In this study, researchers isolated males and females of the fruit fly species Drosophila melanogaster, which is known for its high reproductive capacity and giant red eyes. A single fruit fly can lay 50 eggs a day or as many as 2,000 eggs in her short lifespan of two months.
The same diet was fed to all the females by researchers but 30 different diets of sugars and yeasts were fed to males. The flies could consume everything they required from the agar mixture in the bottom part of their glass beaker habitats, but food quality varied intensely from low to high concentrations of calories, carbohydrates, and proteins.
Notably, none of the flies passed away due to starvation. This confirmed that the study did not unconsciously weed out the least-robust and weakest males, Polak affirmed.
After 17 days of stringent diet, the males were allowed to mate consecutively and individually with two females, which all consumed the same yeasted cornmeal diet.
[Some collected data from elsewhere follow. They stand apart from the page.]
-- pv_equiv track=rewrite | github.com/alessandra912/alessandra120_nmr2 | 7.Listas/13.exc.py | verificar_positivos_e_negativos
-- ===== SOURCE A (Python) =====
-- def verificar_positivos_e_negativos(lista):
--     soma_positivos = 0
--     negativos = 0
--     for numeros in lista:
--         if numeros < 0:
--             negativos += 1
--         else:
--             soma_positivos += numeros
--     return soma_positivos, negativos
-- ===== SOURCE B (Python) =====
-- def verificar_positivos_e_negativos(lista):
--     # sort ascending: negatives form a prefix; count it, then sum the rest
--     s = sorted(lista)
--     k = 0
--     while k < len(s) and s[k] < 0:
--         k += 1
--     return sum(s[k:]), k
-- ===== Notes on version B (the rewrite author's own statement) =====
-- stated objective: alternative
-- what changed: Sort-then-scan: sorts the list ascending so negatives form a prefix, counts that prefix with an early-exit scan, and sums the remaining suffix, instead of A's single fused accumulator loop over the unsorted list.
import Mathlib
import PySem

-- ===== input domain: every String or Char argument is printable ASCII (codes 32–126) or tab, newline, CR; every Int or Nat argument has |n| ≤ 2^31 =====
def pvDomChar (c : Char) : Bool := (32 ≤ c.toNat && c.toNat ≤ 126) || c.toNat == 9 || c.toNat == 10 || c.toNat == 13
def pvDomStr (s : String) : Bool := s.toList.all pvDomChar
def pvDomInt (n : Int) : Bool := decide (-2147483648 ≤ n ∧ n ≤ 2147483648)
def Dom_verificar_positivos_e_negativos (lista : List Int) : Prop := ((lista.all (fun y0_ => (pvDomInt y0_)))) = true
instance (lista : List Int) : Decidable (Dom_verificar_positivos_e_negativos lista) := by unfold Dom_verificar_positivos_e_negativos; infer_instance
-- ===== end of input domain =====

-- B changes the algorithm to sort-then-scan (sort, count the negative prefix, sum the suffix); objective: alternative.

-- ===== PORT A =====
-- literal transliteration of A: one fold carrying (soma_positivos, negativos)
def verificar_positivos_e_negativos (lista : List Int) : Int × Int :=
  lista.foldl
    (fun st numeros =>
      if numeros < 0 then (st.1, st.2 + 1) else (st.1 + numeros, st.2))
    (0, 0)

-- ===== PORT B =====
-- the 'while k < len(s) and s[k] < 0: k += 1' early-exit scan over the sorted list
def pvScanNeg : List Int → Nat
  | [] => 0
  | x :: xs => if x < 0 then pvScanNeg xs + 1 else 0

-- B: s = sorted(lista); count the negative prefix; return (sum(s[k:]), k)
def verificar_positivos_e_negativos_alt (lista : List Int) : Int × Int :=
  let s := PySem.List.sorted lista (fun x => x) false
  let k := pvScanNeg s
  ((PySem.List.slice s (some (k : Int)) none).sum, (k : Int))

-- ===== PRECONDITION & SPEC =====
def Spec_verificar_positivos_e_negativos (lista : List Int) (out : Int × Int) : Prop := out = verificar_positivos_e_negativos_alt lista
instance (lista : List Int) (out : Int × Int) : Decidable (Spec_verificar_positivos_e_negativos lista out) := by unfold Spec_verificar_positivos_e_negativos; infer_instance

-- ===== CLAIM =====
def Claim_equal_verificar_positivos_e_negativos : Prop := ∀ (lista : List Int), Dom_verificar_positivos_e_negativos lista → Spec_verificar_positivos_e_negativos lista (verificar_positivos_e_negativos lista)

-- ===== LEMMAS AND PROOFS =====

-- A's fold, started from (a, b), adds the filtered sum and the negative count
theorem pv_fold_shift (lista : List Int) (a b : Int) :
    lista.foldl
      (fun st numeros =>
        if numeros < 0 then (st.1, st.2 + 1) else (st.1 + numeros, st.2))
      (a, b)
    = (a + (lista.filter (fun x => decide (0 ≤ x))).sum,
       b + ((lista.filter (fun x => decide (x < 0))).length : Int)) := by
  induction lista generalizing a b with
  | nil => simp
  | cons x xs ih =>
    by_cases h : x < 0
    · simp [List.foldl, h, ih, not_le.mpr h]
      ring
    · simp [List.foldl, h, ih, not_lt.mp h]
      ring

-- on an ascending list the early-exit scan reaches exactly the negatives,
-- and what remains is exactly the non-negatives
theorem pv_scan_sorted (s : List Int) (hs : s.Pairwise (· ≤ ·)) :
    s.drop (pvScanNeg s) = s.filter (fun x => decide (0 ≤ x)) ∧
    pvScanNeg s = (s.filter (fun x => decide (x < 0))).length := by
  induction s with
  | nil => simp [pvScanNeg]
  | cons x xs ih =>
    rcases List.pairwise_cons.mp hs with ⟨hx, hxs⟩
    rcases ih hxs with ⟨ih1, ih2⟩
    by_cases h : x < 0
    · constructor
      · simpa [pvScanNeg, h, not_le.mpr h] using ih1
      · simp [pvScanNeg, h, ih2]
    · have h0 : 0 ≤ x := not_lt.mp h
      have hall : ∀ y ∈ xs, (0 : Int) ≤ y := fun y hy => le_trans h0 (hx y hy)
      constructor
      · have hfil : xs.filter (fun x => decide ((0:Int) ≤ x)) = xs :=
          List.filter_eq_self.mpr (fun y hy => decide_eq_true (hall y hy))
        simp [pvScanNeg, h, h0, hfil]
      · have hnil : xs.filter (fun x => decide (x < (0:Int))) = [] :=
          List.filter_eq_nil_iff.mpr (fun y hy => by
            simp only [decide_eq_true_eq]; exact not_lt.mpr (hall y hy))
        simp [pvScanNeg, h, hnil]

-- ===== VERDICT =====
theorem verificar_positivos_e_negativos_spec : Claim_equal_verificar_positivos_e_negativos := by
  intro lista _
  unfold Spec_verificar_positivos_e_negativos verificar_positivos_e_negativos
    verificar_positivos_e_negativos_alt
  set s := PySem.List.sorted lista (fun x => x) false with hsdef
  have hperm : s.Perm lista := PySem.List.sorted_perm lista _ _
  have hpair : s.Pairwise (· ≤ ·) := by
    simpa using PySem.List.sorted_pairwise lista (fun x => x)
  rcases pv_scan_sorted s hpair with ⟨hdrop, hcount⟩
  have hslice : PySem.List.slice s (some ((pvScanNeg s : Nat) : Int)) none = s.drop (pvScanNeg s) :=
    PySem.List.slice_from_natCast s _
  rw [pv_fold_shift]
  have hsum : (s.filter (fun x => decide (0 ≤ x))).sum
      = (lista.filter (fun x => decide (0 ≤ x))).sum :=
    (hperm.filter _).sum_eq
  have hlen : (s.filter (fun x => decide (x < 0))).length
      = (lista.filter (fun x => decide (x < 0))).length :=
    (hperm.filter _).length_eq
  simp only [hslice, hdrop, hsum]
  rw [Prod.mk.injEq]
  refine ⟨by ring, ?_⟩
  rw [hcount, hlen]
  ring
-- pv_equiv track=rewrite | github.com/bluckpolevault/vr-compilation-maker | scripts/multi_movie_cuts.py | bracketed_good_thumbs
-- ===== SOURCE A (Python) =====
-- def bracketed_good_thumbs(thumbs, n=1):
--     series_length = 2*n + 1
--     thumbs = sorted(thumbs, key=lambda t: t[0])
--     good_thumbs = []
--     for thumb, rating in thumbs:
--         if rating == 1:
--             good_thumbs.append(thumb)
--         else:
--             good_thumbs = []
--         if len(good_thumbs) >= series_length:
--             yield good_thumbs[-(n + 1)]
-- ===== SOURCE B (Python) =====
-- def bracketed_good_thumbs(thumbs, n=1):
--     s = sorted(thumbs, key=lambda t: t[0])
--     m = len(s)
--     i = 0
--     while i < m:
--         if s[i][1] != 1:
--             i += 1
--             continue
--         j = i
--         while j < m and s[j][1] == 1:
--             j += 1
--         run = [t for t, _ in s[i:j]]
--         yield from run[n:len(run)-n]
--         i = j
-- ===== Notes on version B (the rewrite author's own statement) =====
-- stated objective: alternative
-- what changed: B replaces A's threshold-triggered per-step yield from a growing run list (reset on bad ratings, indexed from the end) by a two-pointer scan over the sorted list that delimits each maximal good run [i:j] and then emits its interior slice run[n:len(run)-n] in one go.
-- outside the precondition, e.g. on bracketed_good_thumbs([(0, 1), (1, 1)], -1): A returns [0, 0], B returns [1]
import Mathlib
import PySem

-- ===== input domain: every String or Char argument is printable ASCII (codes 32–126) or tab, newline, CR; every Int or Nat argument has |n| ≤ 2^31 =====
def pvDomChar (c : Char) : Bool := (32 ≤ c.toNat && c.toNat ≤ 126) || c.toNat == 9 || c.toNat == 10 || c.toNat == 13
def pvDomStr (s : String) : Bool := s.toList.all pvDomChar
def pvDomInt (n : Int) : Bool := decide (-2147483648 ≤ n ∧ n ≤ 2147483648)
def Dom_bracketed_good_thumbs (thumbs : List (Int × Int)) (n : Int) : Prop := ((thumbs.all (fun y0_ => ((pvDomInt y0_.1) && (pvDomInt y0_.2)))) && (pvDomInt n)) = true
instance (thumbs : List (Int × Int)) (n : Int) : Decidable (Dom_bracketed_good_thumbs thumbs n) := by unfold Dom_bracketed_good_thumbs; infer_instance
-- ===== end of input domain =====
Researchers attempted to limit maternal condition variations of the study by governing the age and diet of the mated female.
Researchers wanted to study the role of diet in altering the male's ejaculate and the impact of male mating order, by allowing the males to mate consecutively.
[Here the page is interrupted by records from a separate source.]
-- pv_equiv track=rewrite | github.com/jcraig949jfi/Prometheus | cartography/v2/oeis_duplicates.py | analyze_pair
-- ===== SOURCE A (Python) =====
-- def analyze_pair(terms_a, terms_b):
--     """Classify the relationship between two sequences."""
--     # Check if one is a shifted version of the other
--     min_len = min(len(terms_a), len(terms_b))
--
--     # Check constant offset
--     if min_len >= 2:
--         diffs = [terms_a[i] - terms_b[i] for i in range(min_len)]
--         if len(set(diffs)) == 1 and diffs[0] != 0:
--             return f"constant_offset_{diffs[0]}"
--
--     # Check if identical for full overlap
--     if terms_a[:min_len] == terms_b[:min_len]:
--         return "identical_full_overlap"
--
--     # Find divergence point
--     for i in range(min_len):
--         if terms_a[i] != terms_b[i]:
--             return f"diverge_at_term_{i}"
--
--     return "identical_full_overlap"
-- ===== SOURCE B (Python) =====
-- def analyze_pair(terms_a, terms_b):
--     """Classify the relationship between two sequences (single pass)."""
--     min_len = min(len(terms_a), len(terms_b))
--     if min_len < 2:
--         # 0 or 1 shared terms: either identical overlap or a single divergence
--         if min_len == 1 and terms_a[0] != terms_b[0]:
--             return "diverge_at_term_0"
--         return "identical_full_overlap"
--     first_diff = terms_a[0] - terms_b[0]
--     all_equal = True
--     div_idx = -1
--     for i in range(min_len):
--         d = terms_a[i] - terms_b[i]
--         if d != first_diff:
--             all_equal = False
--         if div_idx < 0 and d != 0:
--             div_idx = i
--     if all_equal and first_diff != 0:
--         return f"constant_offset_{first_diff}"
--     if div_idx < 0:
--         return "identical_full_overlap"
--     return f"diverge_at_term_{div_idx}"
-- ===== Notes on version B (the rewrite author's own statement) =====
-- stated objective: alternative
-- what changed: A builds a full diff list plus a set to test the constant-offset case, compares slices, and then re-scans for the divergence point (three passes and two intermediate containers); B handles min_len < 2 directly and otherwise makes one pass over the indices maintaining an all-diffs-equal flag and the first divergence index, with no intermediate list, set or slice.
import Mathlib
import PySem

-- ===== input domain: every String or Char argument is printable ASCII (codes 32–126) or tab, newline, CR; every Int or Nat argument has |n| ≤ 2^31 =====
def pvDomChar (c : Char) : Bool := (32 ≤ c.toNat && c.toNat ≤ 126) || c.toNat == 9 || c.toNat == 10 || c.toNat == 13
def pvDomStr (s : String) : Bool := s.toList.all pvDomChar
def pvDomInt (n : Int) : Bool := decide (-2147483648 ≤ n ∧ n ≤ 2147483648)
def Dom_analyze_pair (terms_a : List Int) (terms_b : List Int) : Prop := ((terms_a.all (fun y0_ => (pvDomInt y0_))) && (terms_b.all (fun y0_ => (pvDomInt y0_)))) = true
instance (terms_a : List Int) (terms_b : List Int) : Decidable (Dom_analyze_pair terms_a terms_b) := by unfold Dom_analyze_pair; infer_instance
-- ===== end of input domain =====

-- B replaces A's three passes (diff list + set build, slice comparison, divergence scan)
-- by one fold that tracks the first divergence index and an all-diffs-equal flag (objective: alternative single-pass decomposition).

-- ===== PORT A =====
-- A's final for-loop: first index i in the index list with terms_a[i] != terms_b[i]
def analyzeDivergeLoop (ta tb : List Int) : List Int → Option Int
  | [] => none
  | i :: rest =>
    -- indices come from range(min_len), always in range, so pyGetD with default 0 is exact
    if PySem.List.pyGetD ta i 0 ≠ PySem.List.pyGetD tb i 0 then some i
    else analyzeDivergeLoop ta tb rest

def analyze_pair (terms_a : List Int) (terms_b : List Int) : String :=
  let min_len : Int := min (PySem.List.len terms_a) (PySem.List.len terms_b)
  -- the code after the constant-offset check (A returns early from inside the if)
  let rest : String :=
    if PySem.List.slice terms_a none (some min_len) = PySem.List.slice terms_b none (some min_len) then
      "identical_full_overlap"
    else
      match analyzeDivergeLoop terms_a terms_b (PySem.List.pyRange 0 min_len 1) with
      | some i => "diverge_at_term_" ++ PySem.Int.toStr i
      | none => "identical_full_overlap"
  if 2 ≤ min_len then
    let diffs := (PySem.List.pyRange 0 min_len 1).map
      (fun i => PySem.List.pyGetD terms_a i 0 - PySem.List.pyGetD terms_b i 0)
    if PySem.Set.len (PySem.Set.ofList diffs) = 1 ∧ PySem.List.pyGetD diffs 0 0 ≠ 0 then
      "constant_offset_" ++ PySem.Int.toStr (PySem.List.pyGetD diffs 0 0)
    else rest
  else rest

-- ===== PORT B =====
def analyze_pair_alt (terms_a : List Int) (terms_b : List Int) : String :=
  let min_len : Int := min (PySem.List.len terms_a) (PySem.List.len terms_b)
  if min_len < 2 then
    if min_len = 1 ∧ PySem.List.pyGetD terms_a 0 0 ≠ PySem.List.pyGetD terms_b 0 0 then
      "diverge_at_term_0"
    else "identical_full_overlap"
  else
    let first_diff := PySem.List.pyGetD terms_a 0 0 - PySem.List.pyGetD terms_b 0 0
    let st := (PySem.List.pyRange 0 min_len 1).foldl
      (fun (s : Bool × Int) i =>
        let d := PySem.List.pyGetD terms_a i 0 - PySem.List.pyGetD terms_b i 0
        (if d ≠ first_diff then false else s.1,
         if s.2 < 0 ∧ d ≠ 0 then i else s.2))
      (true, -1)
    if st.1 = true ∧ first_diff ≠ 0 then
      "constant_offset_" ++ PySem.Int.toStr first_diff
    else if st.2 < 0 then "identical_full_overlap"
    else "diverge_at_term_" ++ PySem.Int.toStr st.2

-- ===== PRECONDITION & SPEC =====
def Spec_analyze_pair (terms_a : List Int) (terms_b : List Int) (out : String) : Prop := out = analyze_pair_alt terms_a terms_b
instance (terms_a : List Int) (terms_b : List Int) (out : String) : Decidable (Spec_analyze_pair terms_a terms_b out) := by unfold Spec_analyze_pair; infer_instance

-- ===== CLAIM (what is proved, stated in full; the proofs are below) =====
def Claim_equal_analyze_pair : Prop := ∀ (terms_a : List Int) (terms_b : List Int), Dom_analyze_pair terms_a terms_b → Spec_analyze_pair terms_a terms_b (analyze_pair terms_a terms_b)

-- ===== LEMMAS AND PROOFS =====

-- A's loop is a first-match search over the index list
theorem analyzeDivergeLoop_eq_find? (ta tb : List Int) (l : List Int) :
    analyzeDivergeLoop ta tb l
      = l.find? (fun i => decide (PySem.List.pyGetD ta i 0 ≠ PySem.List.pyGetD tb i 0)) := by
  induction l with
  | nil => rfl
  | cons i rest ih =>
    simp only [analyzeDivergeLoop, List.find?_cons]
    split_ifs with h <;> simp [h, ih]

-- the invariant of B's single fold: first component = "all diffs so far equal fd",
-- second = first index with nonzero diff (indices are nonnegative), else the start value
theorem foldB (ta tb : List Int) (fd : Int) (l : List Int) :
    ∀ (e : Bool) (c : Int), (∀ i ∈ l, 0 ≤ i) →
      l.foldl (fun (s : Bool × Int) i =>
          (if PySem.List.pyGetD ta i 0 - PySem.List.pyGetD tb i 0 ≠ fd then false else s.1,
           if s.2 < 0 ∧ PySem.List.pyGetD ta i 0 - PySem.List.pyGetD tb i 0 ≠ 0 then i else s.2)) (e, c)
        = (e && decide (∀ i ∈ l, PySem.List.pyGetD ta i 0 - PySem.List.pyGetD tb i 0 = fd),
           if c < 0 then (l.find? (fun i => decide (PySem.List.pyGetD ta i 0 - PySem.List.pyGetD tb i 0 ≠ 0))).getD c else c) := by
  induction l with
  | nil => intro e c _; simp
  | cons i rest ih =>
    intro e c hpos
    have hi : (0:Int) ≤ i := hpos i (by simp)
    have hrest : ∀ j ∈ rest, (0:Int) ≤ j := fun j hj => hpos j (by simp [hj])
    simp only [List.foldl_cons, List.find?_cons]
    rw [ih _ _ hrest]
    simp only [Prod.mk.injEq]
    refine ⟨?_, ?_⟩
    · by_cases hf : PySem.List.pyGetD ta i 0 - PySem.List.pyGetD tb i 0 = fd <;> simp [hf]
    · by_cases hz : PySem.List.pyGetD ta i 0 - PySem.List.pyGetD tb i 0 = 0 <;>
        by_cases hc : c < 0 <;> simp [hz, hc, not_lt.mpr hi]

-- set(diffs) has one element iff every element equals the head
theorem setLen_cons_eq_one_iff (x : Int) (rest : List Int) :
    PySem.Set.len (PySem.Set.ofList (x :: rest)) = 1 ↔ ∀ y ∈ rest, y = x := by
  rw [PySem.Set.ofList_cons]
  constructor
  · intro h y hy
    have hlen : ((PySem.Set.ofList rest).discard x).length = 0 := by
      simpa [PySem.Set.len, PySem.List.len] using h
    have hnil : (PySem.Set.ofList rest).discard x = [] := List.eq_nil_of_length_eq_zero hlen
    by_contra hne
    have : y ∈ (PySem.Set.ofList rest).discard x := by
      rw [PySem.Set.mem_discard]
      exact ⟨(PySem.Set.mem_ofList rest y).mpr hy, hne⟩
    simp [hnil] at this
  · intro h
    have hnil : (PySem.Set.ofList rest).discard x = [] := by
      rw [List.eq_nil_iff_forall_not_mem]
      intro y hy
      rw [PySem.Set.mem_discard, PySem.Set.mem_ofList] at hy
      exact hy.2 (h y hy.1)
    simp [hnil, PySem.Set.len]

-- equal takes iff all getD-values agree on the common prefix
theorem take_eq_iff_getD (ta tb : List Int) (n : Nat) (ha : n ≤ ta.length) (hb : n ≤ tb.length) :
    ta.take n = tb.take n ↔ ∀ k < n, ta.getD k 0 = tb.getD k 0 := by
  constructor
  · intro h k hk
    rw [List.getD_eq_getElem _ _ (by omega), List.getD_eq_getElem _ _ (by omega)]
    have h1 : (ta.take n)[k]'(by simp; omega) = (tb.take n)[k]'(by simp; omega) := by
      simp only [h]
    simpa [List.getElem_take] using h1
  · intro h
    apply List.ext_getElem
    · simp [ha, hb]
    · intro k h1 h2
      have hk : k < n := by simp at h1; omega
      have h3 := h k hk
      rw [List.getD_eq_getElem _ _ (by omega), List.getD_eq_getElem _ _ (by omega)] at h3
      simpa [List.getElem_take] using h3

theorem analyze_pair_spec : Claim_equal_analyze_pair := by
  intro ta tb _
  show analyze_pair ta tb = analyze_pair_alt ta tb
  simp only [analyze_pair, analyze_pair_alt, PySem.List.len_eq]
  have hm : min ((ta.length : Int)) ((tb.length : Int)) = ((min ta.length tb.length : Nat) : Int) := by
    push_cast; rfl
  simp only [hm]
  set n : Nat := min ta.length tb.length with hn
  have hle_a : n ≤ ta.length := Nat.min_le_left _ _
  have hle_b : n ≤ tb.length := Nat.min_le_right _ _
  obtain h0 | h1 | h2 : n = 0 ∨ n = 1 ∨ 2 ≤ n := by omega
  · -- n = 0 : empty overlap, both return "identical_full_overlap"
    rw [h0]
    simp [PySem.List.slice_to]
  · -- n = 1 : single shared term
    rw [h1]
    have hta : ta ≠ [] := by intro h; rw [h] at hle_a; simp at hle_a; omega
    have htb : tb ≠ [] := by intro h; rw [h] at hle_b; simp at hle_b; omega
    obtain ⟨x, ta', rfl⟩ := List.exists_cons_of_ne_nil hta
    obtain ⟨y, tb', rfl⟩ := List.exists_cons_of_ne_nil htb
    rw [PySem.List.slice_to _ (by norm_num), PySem.List.slice_to _ (by norm_num)]
    have hone : ((1:Nat):Int).toNat = 1 := by norm_num
    rw [hone]
    have hrange : PySem.List.pyRange 0 ((1:Nat):Int) 1 = [0] := by
      simpa using PySem.List.pyRange_one_singleton (0:Int)
    rw [hrange]
    simp only [List.take_succ_cons, List.take_zero, Nat.cast_one, PySem.List.pyGetD_zero_cons,
      analyzeDivergeLoop]
    by_cases hxy : x = y
    · simp [hxy]
    · norm_num [hxy]
      rfl
  · -- n ≥ 2 : the real case
    have h0n : (0:Int) < ((n:Nat):Int) := by exact_mod_cast (by omega : 0 < n)
    have hA2 : (2:Int) ≤ ((n:Nat):Int) := by exact_mod_cast h2
    rw [if_pos hA2, if_neg (not_lt.mpr hA2)]
    -- name the diff function and the index range
    set F : Int → Int := fun i => PySem.List.pyGetD ta i 0 - PySem.List.pyGetD tb i 0 with hF
    set R : List Int := PySem.List.pyRange 0 ((n:Nat):Int) 1 with hR
    have hRpos : ∀ i ∈ R, (0:Int) ≤ i := by
      intro i hi; exact (PySem.List.mem_pyRange_one.mp hi).1
    have hd0 : PySem.List.pyGetD (R.map F) 0 0 = F 0 :=
      PySem.List.pyGetD_map_pyRange_of_nonneg F _ 0 0 le_rfl h0n
    have hRcons : R = 0 :: PySem.List.pyRange 1 ((n:Nat):Int) 1 := by
      rw [hR]; exact PySem.List.pyRange_one_cons h0n
    -- A's set condition is "all diffs equal the first diff"
    have hset : (PySem.Set.len (PySem.Set.ofList (R.map F)) = 1) ↔ ∀ i ∈ R, F i = F 0 := by
      rw [hRcons, List.map_cons, setLen_cons_eq_one_iff]
      constructor
      · intro h i hi
        rcases List.mem_cons.mp hi with rfl | htail
        · rfl
        · exact h (F i) (List.mem_map_of_mem htail)
      · intro h y hy
        obtain ⟨i, hi, rfl⟩ := List.mem_map.mp hy
        exact h i (List.mem_cons_of_mem _ hi)
    -- B's fold result
    rw [foldB ta tb (F 0) R true (-1) hRpos]
    -- the two Pythons test the same predicate in their scans
    have hpred : (fun i => decide (PySem.List.pyGetD ta i 0 ≠ PySem.List.pyGetD tb i 0))
        = (fun i => decide (F i ≠ 0)) := by
      funext i; simp [hF, sub_ne_zero]
    -- equal slices ↔ no nonzero diff on the common prefix
    have hslice : (PySem.List.slice ta none (some ((n:Nat):Int)) = PySem.List.slice tb none (some ((n:Nat):Int)))
        ↔ ∀ i ∈ R, F i = 0 := by
      rw [PySem.List.slice_to ta (by positivity), PySem.List.slice_to tb (by positivity),
        Int.toNat_natCast, take_eq_iff_getD ta tb n hle_a hle_b]
      constructor
      · intro h i hiR
        obtain ⟨h0i, hin⟩ := PySem.List.mem_pyRange_one.mp hiR
        have hi : i = ((i.toNat : Nat) : Int) := by omega
        have := h i.toNat (by omega)
        rw [hi]
        simp only [hF, PySem.List.pyGetD_natCast]
        omega
      · intro h k hk
        have := h (k : Int) (PySem.List.mem_pyRange_one.mpr ⟨by positivity, by exact_mod_cast hk⟩)
        simp only [hF, PySem.List.pyGetD_natCast] at this
        omega
    have hm1 : ((-1:Int) < 0) := by norm_num
    rw [if_pos hm1]
    simp only [Bool.true_and, decide_eq_true_eq]
    by_cases hC : (∀ i ∈ R, F i = F 0) ∧ F 0 ≠ 0
    · -- constant offset on both sides
      have hAcond : (PySem.Set.ofList (List.map F R)).len = 1
          ∧ PySem.List.pyGetD (List.map F R) 0 0 ≠ 0 :=
        ⟨hset.mpr hC.1, by rw [hd0]; exact hC.2⟩
      have hBcond : (∀ i ∈ R, PySem.List.pyGetD ta i 0 - PySem.List.pyGetD tb i 0 = F 0)
          ∧ PySem.List.pyGetD ta 0 0 - PySem.List.pyGetD tb 0 0 ≠ 0 := ⟨hC.1, hC.2⟩
      rw [if_pos hAcond, if_pos hBcond, hd0]
    · have hAneg : ¬((PySem.Set.ofList (List.map F R)).len = 1
          ∧ PySem.List.pyGetD (List.map F R) 0 0 ≠ 0) :=
        fun h => hC ⟨hset.mp h.1, by rw [← hd0]; exact h.2⟩
      have hBneg : ¬((∀ i ∈ R, PySem.List.pyGetD ta i 0 - PySem.List.pyGetD tb i 0 = F 0)
          ∧ PySem.List.pyGetD ta 0 0 - PySem.List.pyGetD tb 0 0 ≠ 0) :=
        fun h => hC ⟨h.1, h.2⟩
      rw [if_neg hAneg, if_neg hBneg, analyzeDivergeLoop_eq_find?, hpred]
      rcases hfind : R.find? (fun i => decide (F i ≠ 0)) with _ | i
      · -- no divergence: identical full overlap on both sides
        have hall : ∀ i ∈ R, F i = 0 := by
          intro i hi
          have := List.find?_eq_none.mp hfind i hi
          simpa using this
        rw [if_pos (hslice.mpr hall)]
        simp
      · -- first divergence at index i on both sides
        have hiR : i ∈ R := List.mem_of_find?_eq_some hfind
        have hFi : F i ≠ 0 := by simpa using List.find?_some hfind
        have h0i : (0:Int) ≤ i := hRpos i hiR
        rw [if_neg (fun h => hFi (hslice.mp h i hiR))]
        simp [not_lt.mpr h0i]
The male fly was mated with a second female after 15 minutes following the first mate. Then the females were accommodated in isolated breeding vials that are filled with grape agar appropriate for laying eggs, their eggs were counted by the researchers after 24 hours.
After the incubation period of 24 hours, the eggs were investigated under a microscope to find the number of contained or hatched viable embryos. Unfertilized eggs were not considered for the study. Researchers waited additional 24 hours to give possibly unviable eggs time to hatch or develop but none did.
Researchers identified that embryos that were obtained from the second mating were more probable to survive, as their fathers' diets enriched in nutrition. These impacts were less evident in the first mating. Similarly, males that fed on a low-protein, high-carbohydrate diet were found to have offspring possessing highest embryo mortality.
Male's body condition was found to be associated with the mortality of his offspring. Males with lesser energy reserves (evaluated in whole-body glucose, protein, and fatty acids) were more probable to have fewer surviving offspring.
Females laid an approximately equal number of eggs irrespective of the male's mating frequency or diet. But the study revealed that something significant in the male's ejaculate was lost between the first and second mating.
Polak indicated that the impacts of diet actually became stronger during second mating. Weak males in poor body condition produced embryos that had high mortality rate, but only in the second mating.
The study also identified a slightly greater occurrence of embryo mortality related to male flies in the first copulation, which were fed with highest-calorie diet.
Researchers are now interested in investigating the epigenetic and genetic responses of parasitic-mite stressed fruit flies. The researchers also are involved in studying whether parasitic infection could alter the male seminal plasma quality, probably exerting impacts on the embryo as they witnessed in the diet study.